**DATA EXTRACT:**
::::::::
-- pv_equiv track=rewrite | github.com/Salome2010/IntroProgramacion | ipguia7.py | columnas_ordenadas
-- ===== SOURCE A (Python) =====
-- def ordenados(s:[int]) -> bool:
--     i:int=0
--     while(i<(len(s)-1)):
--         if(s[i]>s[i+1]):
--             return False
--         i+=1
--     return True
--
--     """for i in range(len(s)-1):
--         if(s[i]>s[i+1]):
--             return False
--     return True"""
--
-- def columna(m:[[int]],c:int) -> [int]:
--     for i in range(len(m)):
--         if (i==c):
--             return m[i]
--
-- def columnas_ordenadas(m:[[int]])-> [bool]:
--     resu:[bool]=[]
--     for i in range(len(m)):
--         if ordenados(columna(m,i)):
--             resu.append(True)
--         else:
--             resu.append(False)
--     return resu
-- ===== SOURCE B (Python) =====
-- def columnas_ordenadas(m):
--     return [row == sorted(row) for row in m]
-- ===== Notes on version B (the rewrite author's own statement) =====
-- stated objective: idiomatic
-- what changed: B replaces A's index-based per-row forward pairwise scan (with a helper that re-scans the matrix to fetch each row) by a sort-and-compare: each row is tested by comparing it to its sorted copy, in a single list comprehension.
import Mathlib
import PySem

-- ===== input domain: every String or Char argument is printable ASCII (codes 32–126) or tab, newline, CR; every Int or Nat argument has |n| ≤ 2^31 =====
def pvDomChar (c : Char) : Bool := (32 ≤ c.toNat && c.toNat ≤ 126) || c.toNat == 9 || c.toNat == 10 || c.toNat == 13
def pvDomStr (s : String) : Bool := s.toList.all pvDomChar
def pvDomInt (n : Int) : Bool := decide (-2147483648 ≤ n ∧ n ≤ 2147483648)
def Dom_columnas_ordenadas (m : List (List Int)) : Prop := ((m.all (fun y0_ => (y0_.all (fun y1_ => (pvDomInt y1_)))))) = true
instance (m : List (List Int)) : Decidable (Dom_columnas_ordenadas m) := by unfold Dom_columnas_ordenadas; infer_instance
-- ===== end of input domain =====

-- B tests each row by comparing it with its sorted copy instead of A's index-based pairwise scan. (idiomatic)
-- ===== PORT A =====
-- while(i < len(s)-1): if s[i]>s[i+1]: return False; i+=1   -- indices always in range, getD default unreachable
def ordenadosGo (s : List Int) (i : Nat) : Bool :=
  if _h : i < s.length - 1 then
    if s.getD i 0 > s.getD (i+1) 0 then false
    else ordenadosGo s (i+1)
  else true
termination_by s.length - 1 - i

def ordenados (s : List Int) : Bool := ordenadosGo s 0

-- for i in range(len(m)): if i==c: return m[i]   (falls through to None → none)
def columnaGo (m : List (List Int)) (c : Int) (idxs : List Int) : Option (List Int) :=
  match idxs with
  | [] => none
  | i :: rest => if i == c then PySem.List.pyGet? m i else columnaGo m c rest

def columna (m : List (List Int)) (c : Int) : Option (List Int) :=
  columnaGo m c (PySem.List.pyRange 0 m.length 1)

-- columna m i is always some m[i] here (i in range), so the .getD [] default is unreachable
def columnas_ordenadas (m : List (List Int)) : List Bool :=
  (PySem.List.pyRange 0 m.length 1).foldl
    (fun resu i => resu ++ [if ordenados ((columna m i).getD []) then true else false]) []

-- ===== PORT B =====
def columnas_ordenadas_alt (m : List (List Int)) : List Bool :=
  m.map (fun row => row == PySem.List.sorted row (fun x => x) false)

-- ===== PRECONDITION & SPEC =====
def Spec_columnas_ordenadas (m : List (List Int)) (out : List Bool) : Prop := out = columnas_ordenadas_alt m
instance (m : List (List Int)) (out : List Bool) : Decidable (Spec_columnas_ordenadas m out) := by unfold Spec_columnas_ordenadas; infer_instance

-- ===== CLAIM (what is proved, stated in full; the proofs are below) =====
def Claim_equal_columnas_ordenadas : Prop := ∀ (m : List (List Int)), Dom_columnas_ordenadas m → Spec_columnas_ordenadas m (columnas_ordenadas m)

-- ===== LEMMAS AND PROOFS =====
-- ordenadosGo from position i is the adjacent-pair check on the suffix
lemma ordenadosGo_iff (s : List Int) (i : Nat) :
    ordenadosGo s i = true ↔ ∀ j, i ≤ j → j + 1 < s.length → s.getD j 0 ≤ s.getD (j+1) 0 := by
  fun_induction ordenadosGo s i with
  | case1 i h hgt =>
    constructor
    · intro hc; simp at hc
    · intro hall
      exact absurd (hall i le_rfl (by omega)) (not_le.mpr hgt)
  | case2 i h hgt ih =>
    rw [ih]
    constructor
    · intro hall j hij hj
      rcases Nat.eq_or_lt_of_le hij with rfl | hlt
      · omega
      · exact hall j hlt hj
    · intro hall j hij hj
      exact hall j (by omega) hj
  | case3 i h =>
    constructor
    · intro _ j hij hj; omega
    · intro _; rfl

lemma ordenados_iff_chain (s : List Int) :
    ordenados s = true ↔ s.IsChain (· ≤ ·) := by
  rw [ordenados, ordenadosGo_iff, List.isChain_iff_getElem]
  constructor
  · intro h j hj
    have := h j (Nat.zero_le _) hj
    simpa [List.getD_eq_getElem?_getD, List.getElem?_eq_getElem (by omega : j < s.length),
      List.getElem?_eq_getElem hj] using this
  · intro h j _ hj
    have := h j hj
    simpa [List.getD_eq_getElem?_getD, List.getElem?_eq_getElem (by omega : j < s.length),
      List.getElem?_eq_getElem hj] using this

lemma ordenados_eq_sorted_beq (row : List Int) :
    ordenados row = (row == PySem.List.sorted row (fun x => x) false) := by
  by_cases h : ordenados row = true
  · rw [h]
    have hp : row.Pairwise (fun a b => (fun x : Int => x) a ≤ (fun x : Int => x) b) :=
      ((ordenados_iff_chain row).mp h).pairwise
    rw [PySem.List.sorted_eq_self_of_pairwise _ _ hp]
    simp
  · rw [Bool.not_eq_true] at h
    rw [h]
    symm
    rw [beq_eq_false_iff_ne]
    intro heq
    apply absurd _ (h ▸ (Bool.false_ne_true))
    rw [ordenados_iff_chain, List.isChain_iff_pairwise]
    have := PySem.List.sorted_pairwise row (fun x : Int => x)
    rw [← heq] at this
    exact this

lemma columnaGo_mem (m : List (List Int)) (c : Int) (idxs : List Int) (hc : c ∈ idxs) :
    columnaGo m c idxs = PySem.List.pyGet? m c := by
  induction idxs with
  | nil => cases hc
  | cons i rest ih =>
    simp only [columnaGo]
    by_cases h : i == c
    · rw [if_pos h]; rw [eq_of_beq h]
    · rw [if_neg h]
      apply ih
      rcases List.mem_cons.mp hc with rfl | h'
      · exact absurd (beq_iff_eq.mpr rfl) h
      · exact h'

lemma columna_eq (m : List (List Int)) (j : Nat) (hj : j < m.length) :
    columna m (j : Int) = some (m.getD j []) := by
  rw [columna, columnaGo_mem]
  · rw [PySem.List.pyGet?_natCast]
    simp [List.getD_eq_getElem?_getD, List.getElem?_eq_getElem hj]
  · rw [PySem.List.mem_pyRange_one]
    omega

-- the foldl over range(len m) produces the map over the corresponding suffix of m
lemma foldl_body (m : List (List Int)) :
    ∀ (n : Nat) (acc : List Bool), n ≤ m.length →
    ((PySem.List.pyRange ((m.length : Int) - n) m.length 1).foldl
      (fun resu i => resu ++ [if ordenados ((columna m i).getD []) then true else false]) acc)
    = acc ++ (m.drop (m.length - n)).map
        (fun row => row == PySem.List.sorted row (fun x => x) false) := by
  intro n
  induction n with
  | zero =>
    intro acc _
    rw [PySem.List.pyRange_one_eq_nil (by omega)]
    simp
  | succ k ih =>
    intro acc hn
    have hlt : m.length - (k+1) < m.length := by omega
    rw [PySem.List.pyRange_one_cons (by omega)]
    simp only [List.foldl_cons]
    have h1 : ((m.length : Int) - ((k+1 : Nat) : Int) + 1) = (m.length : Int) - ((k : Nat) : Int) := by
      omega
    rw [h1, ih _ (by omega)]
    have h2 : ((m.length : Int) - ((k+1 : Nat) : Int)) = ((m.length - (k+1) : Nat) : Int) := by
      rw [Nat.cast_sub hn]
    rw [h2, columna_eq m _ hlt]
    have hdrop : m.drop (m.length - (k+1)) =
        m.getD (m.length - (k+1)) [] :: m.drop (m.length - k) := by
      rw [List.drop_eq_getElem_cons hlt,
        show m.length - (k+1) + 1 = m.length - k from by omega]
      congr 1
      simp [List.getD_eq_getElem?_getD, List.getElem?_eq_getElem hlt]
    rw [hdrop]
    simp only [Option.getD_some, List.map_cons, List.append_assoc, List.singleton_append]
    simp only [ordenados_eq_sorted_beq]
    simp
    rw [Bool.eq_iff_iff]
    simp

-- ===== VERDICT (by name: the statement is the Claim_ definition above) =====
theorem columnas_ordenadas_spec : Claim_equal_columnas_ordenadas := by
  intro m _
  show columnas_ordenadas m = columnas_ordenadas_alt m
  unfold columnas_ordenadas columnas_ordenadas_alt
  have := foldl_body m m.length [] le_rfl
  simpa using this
::::::::
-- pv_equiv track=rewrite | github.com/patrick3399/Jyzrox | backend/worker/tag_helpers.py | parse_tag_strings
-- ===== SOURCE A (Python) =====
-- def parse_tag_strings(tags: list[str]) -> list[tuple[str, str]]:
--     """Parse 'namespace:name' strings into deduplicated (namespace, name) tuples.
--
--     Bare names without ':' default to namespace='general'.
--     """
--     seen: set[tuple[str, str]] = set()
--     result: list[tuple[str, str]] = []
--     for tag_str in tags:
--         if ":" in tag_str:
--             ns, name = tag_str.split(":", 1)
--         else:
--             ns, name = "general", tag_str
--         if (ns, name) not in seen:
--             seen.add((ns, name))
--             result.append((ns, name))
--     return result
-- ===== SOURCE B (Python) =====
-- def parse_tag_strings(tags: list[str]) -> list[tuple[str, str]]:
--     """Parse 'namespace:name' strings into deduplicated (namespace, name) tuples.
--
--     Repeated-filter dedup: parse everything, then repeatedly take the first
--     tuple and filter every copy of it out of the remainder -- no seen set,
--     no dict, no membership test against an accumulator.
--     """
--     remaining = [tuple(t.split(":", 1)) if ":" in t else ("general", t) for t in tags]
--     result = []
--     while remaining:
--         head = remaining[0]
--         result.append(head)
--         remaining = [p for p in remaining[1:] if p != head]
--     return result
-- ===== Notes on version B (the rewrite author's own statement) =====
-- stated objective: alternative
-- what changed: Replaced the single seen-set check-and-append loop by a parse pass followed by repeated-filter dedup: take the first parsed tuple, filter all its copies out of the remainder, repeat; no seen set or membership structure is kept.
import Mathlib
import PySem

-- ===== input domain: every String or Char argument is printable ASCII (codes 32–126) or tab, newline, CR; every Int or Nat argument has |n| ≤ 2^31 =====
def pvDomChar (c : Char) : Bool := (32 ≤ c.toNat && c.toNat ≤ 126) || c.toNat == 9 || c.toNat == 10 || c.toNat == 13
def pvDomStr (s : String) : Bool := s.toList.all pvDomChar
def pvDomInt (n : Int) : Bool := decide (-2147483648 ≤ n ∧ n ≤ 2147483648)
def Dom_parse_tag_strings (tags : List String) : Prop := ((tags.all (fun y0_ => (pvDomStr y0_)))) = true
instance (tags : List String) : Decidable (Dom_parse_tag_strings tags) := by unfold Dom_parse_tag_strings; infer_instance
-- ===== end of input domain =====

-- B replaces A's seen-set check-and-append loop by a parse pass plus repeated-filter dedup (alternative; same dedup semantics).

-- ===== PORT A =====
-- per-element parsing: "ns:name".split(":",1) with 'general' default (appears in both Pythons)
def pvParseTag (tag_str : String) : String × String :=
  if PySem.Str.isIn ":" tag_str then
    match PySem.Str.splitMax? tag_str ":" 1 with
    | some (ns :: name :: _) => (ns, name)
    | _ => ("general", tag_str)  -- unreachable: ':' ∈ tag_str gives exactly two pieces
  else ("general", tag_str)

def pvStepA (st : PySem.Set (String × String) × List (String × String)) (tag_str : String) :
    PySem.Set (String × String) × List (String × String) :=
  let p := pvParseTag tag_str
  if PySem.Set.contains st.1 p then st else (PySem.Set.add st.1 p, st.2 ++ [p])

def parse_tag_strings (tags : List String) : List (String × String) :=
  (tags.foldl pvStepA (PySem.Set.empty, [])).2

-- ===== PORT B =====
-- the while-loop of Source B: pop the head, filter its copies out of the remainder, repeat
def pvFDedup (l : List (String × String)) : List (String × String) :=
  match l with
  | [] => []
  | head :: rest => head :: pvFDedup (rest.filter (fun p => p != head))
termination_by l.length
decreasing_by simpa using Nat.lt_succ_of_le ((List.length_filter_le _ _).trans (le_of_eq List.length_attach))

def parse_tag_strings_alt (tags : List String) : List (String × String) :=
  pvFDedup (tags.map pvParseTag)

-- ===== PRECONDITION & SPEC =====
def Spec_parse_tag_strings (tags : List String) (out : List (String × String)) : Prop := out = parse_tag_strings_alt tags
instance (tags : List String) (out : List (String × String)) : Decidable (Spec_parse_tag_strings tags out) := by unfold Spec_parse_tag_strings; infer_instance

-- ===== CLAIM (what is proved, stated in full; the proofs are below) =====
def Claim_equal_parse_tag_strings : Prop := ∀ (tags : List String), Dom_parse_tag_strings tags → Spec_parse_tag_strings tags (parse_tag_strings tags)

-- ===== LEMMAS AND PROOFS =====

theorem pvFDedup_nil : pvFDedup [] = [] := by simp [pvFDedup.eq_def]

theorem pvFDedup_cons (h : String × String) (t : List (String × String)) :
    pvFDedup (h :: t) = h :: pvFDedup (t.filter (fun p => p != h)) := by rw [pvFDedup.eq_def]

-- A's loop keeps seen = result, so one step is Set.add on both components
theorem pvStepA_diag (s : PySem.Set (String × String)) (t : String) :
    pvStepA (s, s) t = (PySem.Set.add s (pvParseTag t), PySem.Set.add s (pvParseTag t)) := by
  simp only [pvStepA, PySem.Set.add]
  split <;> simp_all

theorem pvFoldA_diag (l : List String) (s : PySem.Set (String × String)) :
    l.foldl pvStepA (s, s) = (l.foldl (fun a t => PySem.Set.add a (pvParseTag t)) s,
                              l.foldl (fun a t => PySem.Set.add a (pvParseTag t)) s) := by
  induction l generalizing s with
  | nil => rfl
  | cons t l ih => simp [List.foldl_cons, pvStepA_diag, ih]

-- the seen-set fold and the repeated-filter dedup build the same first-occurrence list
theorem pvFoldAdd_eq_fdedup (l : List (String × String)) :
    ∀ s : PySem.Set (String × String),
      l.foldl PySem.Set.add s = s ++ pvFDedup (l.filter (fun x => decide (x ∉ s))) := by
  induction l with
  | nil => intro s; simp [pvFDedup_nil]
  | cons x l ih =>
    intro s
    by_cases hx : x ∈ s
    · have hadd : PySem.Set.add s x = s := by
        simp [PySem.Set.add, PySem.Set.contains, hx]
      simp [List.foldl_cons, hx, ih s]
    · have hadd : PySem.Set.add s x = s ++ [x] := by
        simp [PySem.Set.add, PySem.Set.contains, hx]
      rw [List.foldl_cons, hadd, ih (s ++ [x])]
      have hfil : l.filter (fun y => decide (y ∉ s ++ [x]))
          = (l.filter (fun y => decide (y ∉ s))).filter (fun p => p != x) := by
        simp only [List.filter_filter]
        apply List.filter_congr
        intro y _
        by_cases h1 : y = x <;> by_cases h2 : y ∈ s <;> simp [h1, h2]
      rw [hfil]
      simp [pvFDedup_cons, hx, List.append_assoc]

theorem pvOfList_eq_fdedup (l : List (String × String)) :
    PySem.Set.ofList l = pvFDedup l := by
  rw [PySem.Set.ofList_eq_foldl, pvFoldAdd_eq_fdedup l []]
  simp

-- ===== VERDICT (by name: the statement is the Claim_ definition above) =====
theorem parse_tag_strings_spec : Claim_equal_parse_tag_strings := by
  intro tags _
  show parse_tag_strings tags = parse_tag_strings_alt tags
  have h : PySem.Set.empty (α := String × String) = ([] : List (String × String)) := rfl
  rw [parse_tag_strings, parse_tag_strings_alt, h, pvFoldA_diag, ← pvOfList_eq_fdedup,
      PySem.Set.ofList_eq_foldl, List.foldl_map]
::::::::
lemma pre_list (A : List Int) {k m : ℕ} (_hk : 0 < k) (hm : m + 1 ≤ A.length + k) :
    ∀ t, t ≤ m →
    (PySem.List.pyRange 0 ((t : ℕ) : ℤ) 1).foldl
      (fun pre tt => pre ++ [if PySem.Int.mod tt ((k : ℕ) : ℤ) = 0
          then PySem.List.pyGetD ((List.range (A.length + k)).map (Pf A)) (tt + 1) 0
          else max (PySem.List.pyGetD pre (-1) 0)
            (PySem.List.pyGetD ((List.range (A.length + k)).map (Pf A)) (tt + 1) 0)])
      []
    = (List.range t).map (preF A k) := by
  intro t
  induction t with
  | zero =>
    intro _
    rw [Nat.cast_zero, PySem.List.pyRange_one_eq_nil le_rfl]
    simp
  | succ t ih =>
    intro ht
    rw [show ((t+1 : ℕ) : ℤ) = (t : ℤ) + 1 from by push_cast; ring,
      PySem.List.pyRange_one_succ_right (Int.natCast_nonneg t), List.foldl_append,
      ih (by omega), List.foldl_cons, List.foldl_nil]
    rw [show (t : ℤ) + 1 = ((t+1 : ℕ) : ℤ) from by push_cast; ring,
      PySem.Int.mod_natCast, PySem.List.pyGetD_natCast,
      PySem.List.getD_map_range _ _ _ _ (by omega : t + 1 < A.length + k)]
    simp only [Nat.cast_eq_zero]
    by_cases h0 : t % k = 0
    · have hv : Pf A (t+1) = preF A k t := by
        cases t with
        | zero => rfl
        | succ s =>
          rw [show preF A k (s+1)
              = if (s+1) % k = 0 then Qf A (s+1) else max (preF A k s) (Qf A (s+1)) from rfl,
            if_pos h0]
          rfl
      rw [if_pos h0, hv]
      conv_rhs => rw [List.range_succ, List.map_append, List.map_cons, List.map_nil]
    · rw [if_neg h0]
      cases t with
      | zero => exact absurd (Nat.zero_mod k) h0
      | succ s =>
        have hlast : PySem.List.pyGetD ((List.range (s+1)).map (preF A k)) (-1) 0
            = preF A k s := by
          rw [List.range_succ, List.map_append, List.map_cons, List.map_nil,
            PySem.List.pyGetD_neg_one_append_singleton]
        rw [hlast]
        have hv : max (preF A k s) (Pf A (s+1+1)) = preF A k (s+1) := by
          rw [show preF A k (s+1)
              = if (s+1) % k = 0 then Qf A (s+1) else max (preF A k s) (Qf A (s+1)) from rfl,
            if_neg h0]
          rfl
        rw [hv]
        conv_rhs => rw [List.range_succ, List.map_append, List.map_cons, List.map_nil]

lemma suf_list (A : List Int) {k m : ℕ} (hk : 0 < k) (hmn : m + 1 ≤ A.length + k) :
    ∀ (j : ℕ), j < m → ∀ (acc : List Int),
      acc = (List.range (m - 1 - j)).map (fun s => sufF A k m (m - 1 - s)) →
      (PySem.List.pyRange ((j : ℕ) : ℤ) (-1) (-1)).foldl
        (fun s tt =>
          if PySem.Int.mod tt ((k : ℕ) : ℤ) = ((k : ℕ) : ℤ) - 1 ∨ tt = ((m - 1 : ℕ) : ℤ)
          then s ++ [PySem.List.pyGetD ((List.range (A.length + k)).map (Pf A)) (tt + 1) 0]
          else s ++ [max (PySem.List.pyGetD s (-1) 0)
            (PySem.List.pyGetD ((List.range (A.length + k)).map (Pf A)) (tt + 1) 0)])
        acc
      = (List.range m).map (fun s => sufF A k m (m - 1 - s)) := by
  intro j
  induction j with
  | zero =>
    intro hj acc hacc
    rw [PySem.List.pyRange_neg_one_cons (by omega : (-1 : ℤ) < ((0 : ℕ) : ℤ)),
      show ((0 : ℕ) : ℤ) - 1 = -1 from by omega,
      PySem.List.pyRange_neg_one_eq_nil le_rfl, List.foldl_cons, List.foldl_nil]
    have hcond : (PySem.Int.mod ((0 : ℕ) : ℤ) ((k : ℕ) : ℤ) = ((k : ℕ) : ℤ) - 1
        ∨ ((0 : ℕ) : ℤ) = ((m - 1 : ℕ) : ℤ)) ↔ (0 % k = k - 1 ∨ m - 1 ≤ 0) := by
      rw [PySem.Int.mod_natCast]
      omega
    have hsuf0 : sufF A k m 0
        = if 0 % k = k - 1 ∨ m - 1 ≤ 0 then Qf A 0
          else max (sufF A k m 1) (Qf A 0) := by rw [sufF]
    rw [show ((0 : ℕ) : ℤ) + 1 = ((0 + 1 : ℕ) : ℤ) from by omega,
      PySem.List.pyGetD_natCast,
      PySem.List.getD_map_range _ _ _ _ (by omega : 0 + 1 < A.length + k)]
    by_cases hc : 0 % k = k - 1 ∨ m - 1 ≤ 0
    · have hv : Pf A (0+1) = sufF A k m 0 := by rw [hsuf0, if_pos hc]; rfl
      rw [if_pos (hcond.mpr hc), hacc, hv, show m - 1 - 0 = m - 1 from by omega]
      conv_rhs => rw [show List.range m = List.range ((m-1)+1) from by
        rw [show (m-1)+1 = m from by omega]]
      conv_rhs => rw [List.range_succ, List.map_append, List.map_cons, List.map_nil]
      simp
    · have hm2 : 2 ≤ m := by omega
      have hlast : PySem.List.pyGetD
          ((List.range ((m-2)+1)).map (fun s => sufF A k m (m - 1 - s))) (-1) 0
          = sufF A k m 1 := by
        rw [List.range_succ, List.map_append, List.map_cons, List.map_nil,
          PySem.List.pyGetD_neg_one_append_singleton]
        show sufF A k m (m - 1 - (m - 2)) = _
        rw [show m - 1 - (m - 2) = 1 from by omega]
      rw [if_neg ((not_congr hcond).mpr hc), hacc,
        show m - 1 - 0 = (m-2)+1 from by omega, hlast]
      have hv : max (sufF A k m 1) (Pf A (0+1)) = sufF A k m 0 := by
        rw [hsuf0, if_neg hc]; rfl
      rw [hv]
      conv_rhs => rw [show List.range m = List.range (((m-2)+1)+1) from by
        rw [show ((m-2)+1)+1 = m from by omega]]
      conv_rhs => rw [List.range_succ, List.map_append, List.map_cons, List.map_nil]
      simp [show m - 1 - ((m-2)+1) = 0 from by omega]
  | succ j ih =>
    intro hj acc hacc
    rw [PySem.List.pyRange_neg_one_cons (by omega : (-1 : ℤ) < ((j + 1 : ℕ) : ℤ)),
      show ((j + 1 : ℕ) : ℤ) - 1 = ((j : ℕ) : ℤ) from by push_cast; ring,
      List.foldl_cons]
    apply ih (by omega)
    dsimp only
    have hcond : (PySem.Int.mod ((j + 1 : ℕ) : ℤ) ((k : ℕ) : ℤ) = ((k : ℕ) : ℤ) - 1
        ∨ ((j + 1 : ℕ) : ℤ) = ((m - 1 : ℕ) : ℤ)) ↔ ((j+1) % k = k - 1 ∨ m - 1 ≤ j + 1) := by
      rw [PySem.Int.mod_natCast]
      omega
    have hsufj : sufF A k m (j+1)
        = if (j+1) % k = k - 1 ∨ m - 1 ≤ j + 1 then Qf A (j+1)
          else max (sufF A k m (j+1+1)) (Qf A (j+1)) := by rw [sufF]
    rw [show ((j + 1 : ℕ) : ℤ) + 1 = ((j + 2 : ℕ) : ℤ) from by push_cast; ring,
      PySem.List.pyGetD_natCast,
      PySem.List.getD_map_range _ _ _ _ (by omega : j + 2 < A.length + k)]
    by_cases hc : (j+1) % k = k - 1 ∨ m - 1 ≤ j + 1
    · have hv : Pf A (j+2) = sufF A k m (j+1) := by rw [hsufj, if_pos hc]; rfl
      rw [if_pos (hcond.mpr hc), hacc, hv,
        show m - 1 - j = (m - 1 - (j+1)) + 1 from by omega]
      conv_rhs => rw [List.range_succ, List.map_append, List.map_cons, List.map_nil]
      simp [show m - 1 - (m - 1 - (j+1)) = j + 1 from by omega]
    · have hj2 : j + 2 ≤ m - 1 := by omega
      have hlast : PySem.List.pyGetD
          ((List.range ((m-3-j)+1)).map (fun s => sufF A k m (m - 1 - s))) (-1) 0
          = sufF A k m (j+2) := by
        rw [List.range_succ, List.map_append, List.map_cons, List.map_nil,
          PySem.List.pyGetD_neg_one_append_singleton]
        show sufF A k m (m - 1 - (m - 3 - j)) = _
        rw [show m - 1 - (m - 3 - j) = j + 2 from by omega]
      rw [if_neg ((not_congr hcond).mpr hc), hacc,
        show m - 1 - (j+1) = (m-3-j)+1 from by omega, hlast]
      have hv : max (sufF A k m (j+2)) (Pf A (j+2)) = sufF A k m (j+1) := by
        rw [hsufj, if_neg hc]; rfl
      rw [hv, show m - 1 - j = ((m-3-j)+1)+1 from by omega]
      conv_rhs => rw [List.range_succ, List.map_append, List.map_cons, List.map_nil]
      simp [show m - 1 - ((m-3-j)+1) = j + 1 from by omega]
::::::::
**TASK INSTRUCTIONS:** Check every line of the entries above, and copy those that carry the string "unreachable".

**ANSWER TO THE PROBLEM:**
-- while(i < len(s)-1): if s[i]>s[i+1]: return False; i+=1   -- indices always in range, getD default unreachable
-- columna m i is always some m[i] here (i in range), so the .getD [] default is unreachable
    | _ => ("general", tag_str)  -- unreachable: ':' ∈ tag_str gives exactly two pieces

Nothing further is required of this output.